Hand, foot and mouth disease

Medical quality assurance by Dr. Albrecht Nonnenmacher, MD at March 15, 2016
StartDiseasesHand, foot and mouth disease

Hand, foot, and mouth disease (HFMD) is caused by a virus that results in sores appearing in the mouth, on the hands, feet, and sometimes the buttocks. It usually occurs in children under age five but can appear in adults. Since it is easily spread, whole groups, such as students at a daycare or school, often come down with the disease.

Contents

Definition & Facts

HFMD is caused by a special type of virus called an enterovirus. This enterovirus is an RNA virus that occurs in the gastrointestinal tract, but it causes sores in the mouth and on body extremities.

Outbreaks of HFMD seem to occur most often in the warmer months of the year. Most children with the condition recover within a week or two and have no lasting health complications. A few cases, however, can become severe, requiring hospitalization and may even lead to death.

Symptoms & Complaints

A child who comes in contact with another child who is carrying this disease may also develop symptoms after three to six days. The first sign that a child has contracted this disease may be a fever of 101 degrees Fahrenheit to 103 degrees Fahrenheit. The child may complain of a sore throat, have a poor appetite, and generally feel unwell. At first, these symptoms may seem to be any other virus or flu. This can last for a day or two before other symptoms begin to occur.

Next, painful sores will begin to pop up in the mouth and the throat. After mouth sores, hands and feet will develop a rash and then blisters that will pop and crust over. In more severe cases, sores may also appear on the buttocks and the legs. When an adult contracts HFMD, the symptoms are usually much milder. There may be no fever, and there may only be a few sores.

Causes

HFMD is caused by a virus. The Coxsackievirus is the culprit and it is in the enterovirus family of viruses which also includes viruses that cause diseases like hepatitis A and polio. It lives in the digestive system of humans and is easily transmitted via body fluids. In particular, the stool, saliva, nasal discharge, and the fluid in the blisters are the main sources. Thus, when a child touches any of these body fluids and then touches other surfaces, the disease can quickly spread.

For example, when a child is in diapers or potty training, and he touches his stool, it can be spread to toys and other objects. The virus can live on surfaces for several days. Additionally, when a child sneezes or scratches a blister and breaks it open, the virus can also be spread. Since children are often putting their hands in their mouths, they cause further spread of the disease because they may have touched an infected child or something that child has touched.

Though an infected child is most contagious during the first week of being ill, the virus can remain in the system for weeks or months after the child gets well. This means that they can still infect other children with their body fluids even though they no longer show any signs of the disease.

Diagnosis & Tests

At the start of this disease, it may be difficult to tell that a child has HFMD because the originating symptoms are often mistaken for a simple flu. As the rash and blisters begin to appear, however, diagnosis can be performed visually. A doctor can visually inspect the blisters and use the presenting symptoms to diagnose HFMD.

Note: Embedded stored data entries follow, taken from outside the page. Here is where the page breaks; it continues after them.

-- pv_equiv track=rewrite | github.com/jbwod/beampipe-core | src/app/core/orchestration/slurm_client/state.py | normalize_state
-- ===== SOURCE A (Python) =====
-- SLURM_TERMINAL_OK_STATES: frozenset[str] = frozenset({"COMPLETED"})
--
-- SLURM_TERMINAL_FAILED_STATES: frozenset[str] = frozenset(
--     {
--         "BOOT_FAIL",
--         "DEADLINE",
--         "FAILED",
--         "LAUNCH_FAILED",
--         "NODE_FAIL",
--         "OUT_OF_MEMORY",
--         "PREEMPTED",
--         "RECONFIG_FAIL",
--     }
-- )
--
-- SLURM_TERMINAL_CANCELLED_STATES: frozenset[str] = frozenset({"CANCELLED", "REVOKED"})
--
-- SLURM_TRANSIENT_STATES: frozenset[str] = frozenset({"PENDING", "RUNNING"})
--
-- _RUNNING_LIKE: frozenset[str] = frozenset(
--     {
--         "COMPLETING",
--         "CONFIGURING",
--         "EXPEDITING",
--         "POWER_UP_NODE",
--         "REQUEUED",
--         "REQUEUE_FED",
--         "RESIZING",
--         "SIGNALING",
--         "STAGE_OUT",
--         "UPDATE_DB",
--     }
-- )
--
-- _PENDING_LIKE: frozenset[str] = frozenset(
--     {
--         "RESV_DEL_HOLD",
--         "REQUEUE_HOLD",
--         "SPECIAL_EXIT",
--         "STOPPED",
--         "SUSPENDED",
--     }
-- )
--
-- _NORM_RANK: dict[str, int] = {
--     "UNKNOWN": 0,
--     "PENDING": 1,
--     "RUNNING": 2,
--     "COMPLETED": 3,
--     "CANCELLED": 4,
--     "TIMEOUT": 5,
--     "FAILED": 6,
-- }
--
-- def _normalize_one_token(u: str) -> str:
--     if u.startswith("CANCELLED"):
--         return "CANCELLED"
--
--     if u in SLURM_TERMINAL_OK_STATES:
--         return "COMPLETED"
--     if u in SLURM_TRANSIENT_STATES:
--         return u
--     if u in SLURM_TERMINAL_FAILED_STATES:
--         return "FAILED"
--     if u == "TIMEOUT":
--         return "TIMEOUT"
--     if u in SLURM_TERMINAL_CANCELLED_STATES:
--         return "CANCELLED"
--     if u in _RUNNING_LIKE:
--         return "RUNNING"
--     if u in _PENDING_LIKE:
--         return "PENDING"
--     return "UNKNOWN"
--
-- def normalize_state(state: str) -> str:
--     raw = (state or "").strip()
--     if not raw:
--         return "UNKNOWN"
--     u = raw.upper()
--
--     if "+" in u:
--         parts = [p.strip() for p in u.split("+") if p.strip()]
--         if len(parts) > 1:
--             norms = [_normalize_one_token(p) for p in parts]
--             return max(norms, key=lambda n: _NORM_RANK.get(n, 0))
--
--     return _normalize_one_token(u)
-- ===== SOURCE B (Python) =====
-- # Severity-ordered scan: instead of normalizing each token and taking a max by
-- # rank, walk the canonical categories from most to least severe and return the
-- # first one that any token matches.
-- _FAILED = frozenset({"BOOT_FAIL", "DEADLINE", "FAILED", "LAUNCH_FAILED",
--                      "NODE_FAIL", "OUT_OF_MEMORY", "PREEMPTED", "RECONFIG_FAIL"})
-- _RUNNING_LIKE = frozenset({"COMPLETING", "CONFIGURING", "EXPEDITING",
--                            "POWER_UP_NODE", "REQUEUED", "REQUEUE_FED",
--                            "RESIZING", "SIGNALING", "STAGE_OUT", "UPDATE_DB"})
-- _PENDING_LIKE = frozenset({"RESV_DEL_HOLD", "REQUEUE_HOLD", "SPECIAL_EXIT",
--                            "STOPPED", "SUSPENDED"})
--
-- _PRIORITY = [
--     ("FAILED", lambda t: t in _FAILED),
--     ("TIMEOUT", lambda t: t == "TIMEOUT"),
--     ("CANCELLED", lambda t: t.startswith("CANCELLED") or t == "REVOKED"),
--     ("COMPLETED", lambda t: t == "COMPLETED"),
--     ("RUNNING", lambda t: t == "RUNNING" or t in _RUNNING_LIKE),
--     ("PENDING", lambda t: t == "PENDING" or t in _PENDING_LIKE),
-- ]
--
--
-- def normalize_state(state: str) -> str:
--     raw = (state or "").strip()
--     if not raw:
--         return "UNKNOWN"
--     u = raw.upper()
--     tokens = [u]
--     if "+" in u:
--         parts = [p for p in (q.strip() for q in u.split("+")) if p]
--         if len(parts) > 1:
--             tokens = parts
--     for label, test in _PRIORITY:
--         if any(test(t) for t in tokens):
--             return label
--     return "UNKNOWN"
-- ===== Notes on version B (the rewrite author's own statement) =====
-- stated objective: alternative
-- what changed: Replaces A's per-token normalize-to-label plus max-by-rank selection with a severity-ordered scan: the six canonical categories are tried from most to least severe and the first one any token matches is returned, so the rank dictionary and the max() over normalized labels disappear.
import Mathlib
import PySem

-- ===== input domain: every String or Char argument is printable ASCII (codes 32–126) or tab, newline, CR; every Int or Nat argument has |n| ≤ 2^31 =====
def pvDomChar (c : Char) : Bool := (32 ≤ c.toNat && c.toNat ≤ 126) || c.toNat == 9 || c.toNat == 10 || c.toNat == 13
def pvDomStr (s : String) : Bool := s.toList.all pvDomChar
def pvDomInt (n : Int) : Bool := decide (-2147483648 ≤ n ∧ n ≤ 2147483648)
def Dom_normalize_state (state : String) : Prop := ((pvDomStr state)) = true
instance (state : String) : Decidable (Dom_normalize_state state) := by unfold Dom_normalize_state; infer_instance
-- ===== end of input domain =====

-- B replaces A's per-token label + max-by-rank selection by a severity-ordered scan over the
-- categories, returning the first category any token matches (alternative decomposition, same results).

-- ===== PORT A =====
def SLURM_TERMINAL_OK_STATES : PySem.Set String := PySem.Set.ofList ["COMPLETED"]

def SLURM_TERMINAL_FAILED_STATES : PySem.Set String := PySem.Set.ofList
  ["BOOT_FAIL", "DEADLINE", "FAILED", "LAUNCH_FAILED", "NODE_FAIL",
   "OUT_OF_MEMORY", "PREEMPTED", "RECONFIG_FAIL"]

def SLURM_TERMINAL_CANCELLED_STATES : PySem.Set String := PySem.Set.ofList ["CANCELLED", "REVOKED"]

def SLURM_TRANSIENT_STATES : PySem.Set String := PySem.Set.ofList ["PENDING", "RUNNING"]

def RUNNING_LIKE : PySem.Set String := PySem.Set.ofList
  ["COMPLETING", "CONFIGURING", "EXPEDITING", "POWER_UP_NODE", "REQUEUED",
   "REQUEUE_FED", "RESIZING", "SIGNALING", "STAGE_OUT", "UPDATE_DB"]

def PENDING_LIKE : PySem.Set String := PySem.Set.ofList
  ["RESV_DEL_HOLD", "REQUEUE_HOLD", "SPECIAL_EXIT", "STOPPED", "SUSPENDED"]

def NORM_RANK : PySem.Dict String Int := PySem.Dict.ofList
  [("UNKNOWN", 0), ("PENDING", 1), ("RUNNING", 2), ("COMPLETED", 3),
   ("CANCELLED", 4), ("TIMEOUT", 5), ("FAILED", 6)]

def normalize_one_token (u : String) : String :=
  if PySem.Str.startswith u "CANCELLED" then "CANCELLED"
  else if u ∈ SLURM_TERMINAL_OK_STATES then "COMPLETED"
  else if u ∈ SLURM_TRANSIENT_STATES then u
  else if u ∈ SLURM_TERMINAL_FAILED_STATES then "FAILED"
  else if u = "TIMEOUT" then "TIMEOUT"
  else if u ∈ SLURM_TERMINAL_CANCELLED_STATES then "CANCELLED"
  else if u ∈ RUNNING_LIKE then "RUNNING"
  else if u ∈ PENDING_LIKE then "PENDING"
  else "UNKNOWN"

def normalize_state (state : String) : String :=
  -- (state or "") = state for a str argument
  let raw := PySem.Str.strip state
  if raw == "" then "UNKNOWN"
  else
    let u := PySem.Str.upper raw
    if PySem.Str.isIn "+" u then
      -- split? is always `some …` here: the separator "+" is non-empty
      let parts := (((PySem.Str.split? u "+").getD []).map PySem.Str.strip).filter (fun p => !(p == ""))
      if parts.length > 1 then
        let norms := parts.map normalize_one_token
        -- max(norms, key=…): norms is non-empty here, so max? is `some …`
        (PySem.List.max? norms (fun n => PySem.Dict.getD NORM_RANK n 0)).getD "UNKNOWN"
      else normalize_one_token u
    else normalize_one_token u

-- ===== PORT B =====
def B_FAILED : PySem.Set String := PySem.Set.ofList
  ["BOOT_FAIL", "DEADLINE", "FAILED", "LAUNCH_FAILED", "NODE_FAIL",
   "OUT_OF_MEMORY", "PREEMPTED", "RECONFIG_FAIL"]

def B_RUNNING_LIKE : PySem.Set String := PySem.Set.ofList
  ["COMPLETING", "CONFIGURING", "EXPEDITING", "POWER_UP_NODE", "REQUEUED",
   "REQUEUE_FED", "RESIZING", "SIGNALING", "STAGE_OUT", "UPDATE_DB"]

def B_PENDING_LIKE : PySem.Set String := PySem.Set.ofList
  ["RESV_DEL_HOLD", "REQUEUE_HOLD", "SPECIAL_EXIT", "STOPPED", "SUSPENDED"]

def PRIORITY : List (String × (String → Bool)) :=
  [("FAILED", fun t => decide (t ∈ B_FAILED)),
   ("TIMEOUT", fun t => t == "TIMEOUT"),
   ("CANCELLED", fun t => PySem.Str.startswith t "CANCELLED" || t == "REVOKED"),
   ("COMPLETED", fun t => t == "COMPLETED"),
   ("RUNNING", fun t => t == "RUNNING" || decide (t ∈ B_RUNNING_LIKE)),
   ("PENDING", fun t => t == "PENDING" || decide (t ∈ B_PENDING_LIKE))]

-- the `for label, test in _PRIORITY: if any(...): return label` loop
def pick (tokens : List String) : List (String × (String → Bool)) → String
  | [] => "UNKNOWN"
  | lt :: rest => if tokens.any lt.2 then lt.1 else pick tokens rest

def normalize_state_alt (state : String) : String :=
  let raw := PySem.Str.strip state
  if raw == "" then "UNKNOWN"
  else
    let u := PySem.Str.upper raw
    let tokens :=
      if PySem.Str.isIn "+" u then
        -- split? is always `some …` here: the separator "+" is non-empty
        let parts := (((PySem.Str.split? u "+").getD []).map PySem.Str.strip).filter (fun p => !(p == ""))
        if parts.length > 1 then parts else [u]
      else [u]
    pick tokens PRIORITY

-- ===== PRECONDITION & SPEC =====
def Spec_normalize_state (state : String) (out : String) : Prop := out = normalize_state_alt state
instance (state : String) (out : String) : Decidable (Spec_normalize_state state out) := by unfold Spec_normalize_state; infer_instance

If the diagnosis is unclear for any reason, a throat swab culture or stool sample may be taken. A culture can be done on either of these samples to positively identify the virus. It will take three to six days for the virus to incubate before a culture can be read.

Treatment & Therapy

Because the virus will usually clear up by itself when given time, treatment revolves around alleviating the discomfort and pain as well as relieving fever. A child can be given acetaminophen or ibuprofen to bring the fever down and to alleviate some of the pain caused by the blisters.

Some doctors may recommend topical creams or ointments to help alleviate the pain of the blisters. In addition, warm baths can help soothe the blisters on the body extremities. Children should be given lots of fluids to prevent dehydration, but cool liquids may also make the mouth and throat feel better.

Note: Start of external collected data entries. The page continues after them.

-- pv_equiv track=rewrite | github.com/polmf/-Cocke-Kasami-Younger | CKY_cnf.py | simplificar_gramatica
-- ===== SOURCE A (Python) =====
-- def simplificar_gramatica(init_symbol, gramatica):
--     """
--     Aquesta funció s'encarrega d'ordenar la gramàtica i que s'hagi generat tot correctament
--
--     Parameters:
--         init_symbol (str): Símbol inicial
--         gramatica (dict): Diccionari de la gramàtica
--
--     Returns:
--         dict: Retorna la gramàtica simplificada
--     """
--     reglas_identicas = {}
--     for clave, reglas in list(gramatica.items()):
--         reglas_tupla = tuple(tuple(regla) for regla in reglas) # Convertir a tupla per poder comparar
--         if reglas_tupla not in reglas_identicas: # Si no s'ha vist abans, es guarda
--             reglas_identicas[reglas_tupla] = clave
--         else: # Si ja s'ha vist abans, es reemplaça per la clau existent
--             clave_existente = reglas_identicas[reglas_tupla]
--             for c, rs in gramatica.items(): # Reemplaçar la clau en totes les regles
--                 gramatica[c] = [[clave_existente if s == clave else s for s in regla] for regla in rs]
--             del gramatica[clave] # Eliminar la clau actual
--
--     # Elimina las claus no utilitzades
--     # Elimina las claus no utilitzades
--     usados = {init_symbol}
--     cambio = True
--     while cambio: # Mentre hi hagi canvis
--         cambio = False
--         for clave, reglas in gramatica.items(): # Recorrer totes les regles
--             for regla in reglas:
--                 for simbolo in regla:
--                     if simbolo in gramatica and simbolo not in usados: # Si el símbol no s'ha vist abans
--                         usados.add(simbolo) # Afegir-lo a la llista de símbols vistos
--                         cambio = True
--
--     for clave in list(gramatica.keys()):
--         if clave not in usados: # Si la clau no s'ha vist abans, eliminar-la
--             del gramatica[clave]
--
--     return gramatica
-- ===== SOURCE B (Python) =====
-- def simplificar_gramatica(init_symbol, gramatica):
--     # Merge duplicate rule-sets by grouping keys on their original rules, then
--     # apply the resulting rename map in one pass; compute used symbols in one
--     # scan instead of a fixpoint loop. Returns a NEW dict (A mutates and
--     # returns its argument; the equivalence is about the return value).
--     rep = {}      # original rules (as tuple) -> first key having them
--     rename = {}   # duplicate key -> representative key
--     for clave, reglas in gramatica.items():
--         t = tuple(tuple(regla) for regla in reglas)
--         if t in rep:
--             rename[clave] = rep[t]
--         else:
--             rep[t] = clave
--     merged = {clave: [[rename.get(s, s) for s in regla] for regla in reglas]
--               for clave, reglas in gramatica.items() if clave not in rename}
--     usados = {init_symbol}
--     for reglas in merged.values():
--         for regla in reglas:
--             for s in regla:
--                 if s in merged:
--                     usados.add(s)
--     return {clave: reglas for clave, reglas in merged.items() if clave in usados}
-- ===== Notes on version B (the rewrite author's own statement) =====
-- stated objective: faster
-- what changed: B groups keys by their original rule-set once to build a rename map applied in a single pass (instead of A's per-duplicate whole-grammar substitution rescans) and computes the used-symbol set in one scan instead of A's while-changed fixpoint loop; B returns a new dict rather than mutating the argument.
import Mathlib
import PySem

An over-the-counter or prescription syrup, lozenge or spray may be advised to help ease sore throat or mouth pain. Ice pops and ice cream may also help with throat and mouth pain. Avoid any spicy, salty, or acidic foods or drinks such as lemonade, orange juice, or salsa. Rinsing the mouth with warm water, or salt water for those who know how to swish and spit, may also help ease the mouth pain.

The child should feel completely well after seven to ten days of rest and the alleviation of symptoms. If symptoms seem to get worse or do not improve, a doctor should be contacted. Additionally, if the child develops a fever over 102 degrees Fahrenheit, confusion, or neck pain, a doctor should be consulted immediately as these could signal more severe infection that could lead to encephalitis or viral meningitis, both rare but serious conditions.

Prevention & Prophylaxis

There are no immunizations to prevent HFMD. The best way to prevent the spread of the disease is to wash hands properly and often. Hands should always be washed after using the toilet and before eating. In addition, children can be taught to wash hands after sneezing or coughing on them or after touching the blisters.

Isolating the infected child from other children can help avoid the spread of the disease. Since the disease can be spread even after the child is well, all people caring for the child, especially in a daycare or school setting, should be reminded about the importance of frequent hand washing.